• _Data to examine_
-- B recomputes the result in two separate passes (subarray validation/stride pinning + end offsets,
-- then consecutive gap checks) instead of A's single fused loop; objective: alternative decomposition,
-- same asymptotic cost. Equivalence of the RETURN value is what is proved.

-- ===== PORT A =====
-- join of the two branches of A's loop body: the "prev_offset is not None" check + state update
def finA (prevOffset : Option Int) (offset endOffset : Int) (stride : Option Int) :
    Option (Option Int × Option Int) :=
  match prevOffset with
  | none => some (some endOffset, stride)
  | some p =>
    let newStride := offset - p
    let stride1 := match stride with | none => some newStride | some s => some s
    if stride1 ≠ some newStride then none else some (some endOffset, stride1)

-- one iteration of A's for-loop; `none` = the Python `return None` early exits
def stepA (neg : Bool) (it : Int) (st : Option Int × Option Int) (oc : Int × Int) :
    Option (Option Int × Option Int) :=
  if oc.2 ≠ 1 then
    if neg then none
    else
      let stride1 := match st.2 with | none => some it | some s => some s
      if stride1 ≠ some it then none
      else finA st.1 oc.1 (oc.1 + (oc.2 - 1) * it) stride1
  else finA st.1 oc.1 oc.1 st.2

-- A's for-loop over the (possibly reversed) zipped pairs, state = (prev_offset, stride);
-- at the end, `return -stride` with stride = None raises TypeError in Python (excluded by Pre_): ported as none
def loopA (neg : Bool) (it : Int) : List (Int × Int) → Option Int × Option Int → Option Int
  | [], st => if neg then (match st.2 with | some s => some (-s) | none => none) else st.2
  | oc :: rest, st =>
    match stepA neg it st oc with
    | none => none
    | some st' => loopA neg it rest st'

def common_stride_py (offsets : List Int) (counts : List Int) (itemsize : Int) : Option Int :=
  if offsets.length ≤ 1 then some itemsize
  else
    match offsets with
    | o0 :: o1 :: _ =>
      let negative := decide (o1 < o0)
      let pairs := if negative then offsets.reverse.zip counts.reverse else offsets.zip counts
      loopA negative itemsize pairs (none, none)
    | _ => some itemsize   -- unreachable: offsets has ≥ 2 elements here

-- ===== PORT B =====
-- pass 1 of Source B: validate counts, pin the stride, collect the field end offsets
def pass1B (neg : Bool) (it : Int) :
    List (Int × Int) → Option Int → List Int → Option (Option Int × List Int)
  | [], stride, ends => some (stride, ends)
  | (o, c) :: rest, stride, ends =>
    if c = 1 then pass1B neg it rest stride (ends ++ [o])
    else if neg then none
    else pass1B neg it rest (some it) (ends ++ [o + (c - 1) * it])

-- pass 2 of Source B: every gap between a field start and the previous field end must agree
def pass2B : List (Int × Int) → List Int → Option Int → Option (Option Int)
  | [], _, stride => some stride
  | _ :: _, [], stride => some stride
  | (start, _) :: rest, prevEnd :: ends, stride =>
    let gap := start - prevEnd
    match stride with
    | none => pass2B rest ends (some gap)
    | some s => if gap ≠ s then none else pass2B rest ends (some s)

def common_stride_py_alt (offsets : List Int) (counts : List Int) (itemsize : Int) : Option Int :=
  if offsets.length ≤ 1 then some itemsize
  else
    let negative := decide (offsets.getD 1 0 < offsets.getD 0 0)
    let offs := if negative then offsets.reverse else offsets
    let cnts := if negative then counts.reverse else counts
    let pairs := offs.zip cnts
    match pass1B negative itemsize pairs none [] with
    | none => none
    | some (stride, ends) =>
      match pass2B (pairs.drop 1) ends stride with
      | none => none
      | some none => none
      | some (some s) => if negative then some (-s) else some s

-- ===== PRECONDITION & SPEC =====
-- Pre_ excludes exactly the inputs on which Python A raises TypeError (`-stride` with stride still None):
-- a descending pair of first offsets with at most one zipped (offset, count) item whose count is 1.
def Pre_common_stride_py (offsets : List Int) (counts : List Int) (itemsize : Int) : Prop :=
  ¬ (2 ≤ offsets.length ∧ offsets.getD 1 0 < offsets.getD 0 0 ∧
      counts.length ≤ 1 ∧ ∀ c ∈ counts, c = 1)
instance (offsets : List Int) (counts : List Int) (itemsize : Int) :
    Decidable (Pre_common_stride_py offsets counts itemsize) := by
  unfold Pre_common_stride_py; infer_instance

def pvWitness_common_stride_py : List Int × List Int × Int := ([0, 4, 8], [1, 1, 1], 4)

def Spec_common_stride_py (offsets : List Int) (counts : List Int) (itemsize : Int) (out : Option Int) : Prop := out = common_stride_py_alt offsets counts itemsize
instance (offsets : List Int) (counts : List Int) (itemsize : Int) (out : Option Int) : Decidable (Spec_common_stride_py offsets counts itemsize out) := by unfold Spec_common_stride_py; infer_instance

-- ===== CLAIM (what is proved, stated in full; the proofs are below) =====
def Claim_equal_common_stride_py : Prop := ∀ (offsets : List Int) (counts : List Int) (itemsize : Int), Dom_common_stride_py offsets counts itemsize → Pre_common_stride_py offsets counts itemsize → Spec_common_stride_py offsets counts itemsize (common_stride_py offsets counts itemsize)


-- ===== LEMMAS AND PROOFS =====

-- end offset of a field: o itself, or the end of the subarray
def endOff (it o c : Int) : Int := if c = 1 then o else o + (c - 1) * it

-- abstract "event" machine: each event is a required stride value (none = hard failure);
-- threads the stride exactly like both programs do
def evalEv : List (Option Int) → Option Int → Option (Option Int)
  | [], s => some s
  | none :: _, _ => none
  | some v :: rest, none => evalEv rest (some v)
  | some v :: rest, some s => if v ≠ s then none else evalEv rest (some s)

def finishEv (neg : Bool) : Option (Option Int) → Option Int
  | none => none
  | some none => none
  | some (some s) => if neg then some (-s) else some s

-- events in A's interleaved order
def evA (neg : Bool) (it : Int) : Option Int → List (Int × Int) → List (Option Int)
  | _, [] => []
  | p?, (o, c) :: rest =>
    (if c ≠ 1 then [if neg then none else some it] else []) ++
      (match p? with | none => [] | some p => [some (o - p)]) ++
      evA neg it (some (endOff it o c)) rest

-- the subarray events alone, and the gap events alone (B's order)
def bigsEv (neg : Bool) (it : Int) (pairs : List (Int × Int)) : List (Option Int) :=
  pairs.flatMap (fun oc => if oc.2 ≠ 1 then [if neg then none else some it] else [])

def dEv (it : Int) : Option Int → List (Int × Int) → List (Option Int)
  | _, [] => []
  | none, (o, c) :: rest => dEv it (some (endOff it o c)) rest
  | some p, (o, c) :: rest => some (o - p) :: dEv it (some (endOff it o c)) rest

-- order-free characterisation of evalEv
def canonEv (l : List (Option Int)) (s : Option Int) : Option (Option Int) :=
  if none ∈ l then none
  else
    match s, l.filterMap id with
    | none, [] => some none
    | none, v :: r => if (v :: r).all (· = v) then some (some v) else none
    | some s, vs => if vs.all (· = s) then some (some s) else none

• _Exercise brief_
Filter the data above down to lines with the word "value", and copy them.

• _Exercise output_
-- same asymptotic cost. Equivalence of the RETURN value is what is proved.
-- abstract "event" machine: each event is a required stride value (none = hard failure);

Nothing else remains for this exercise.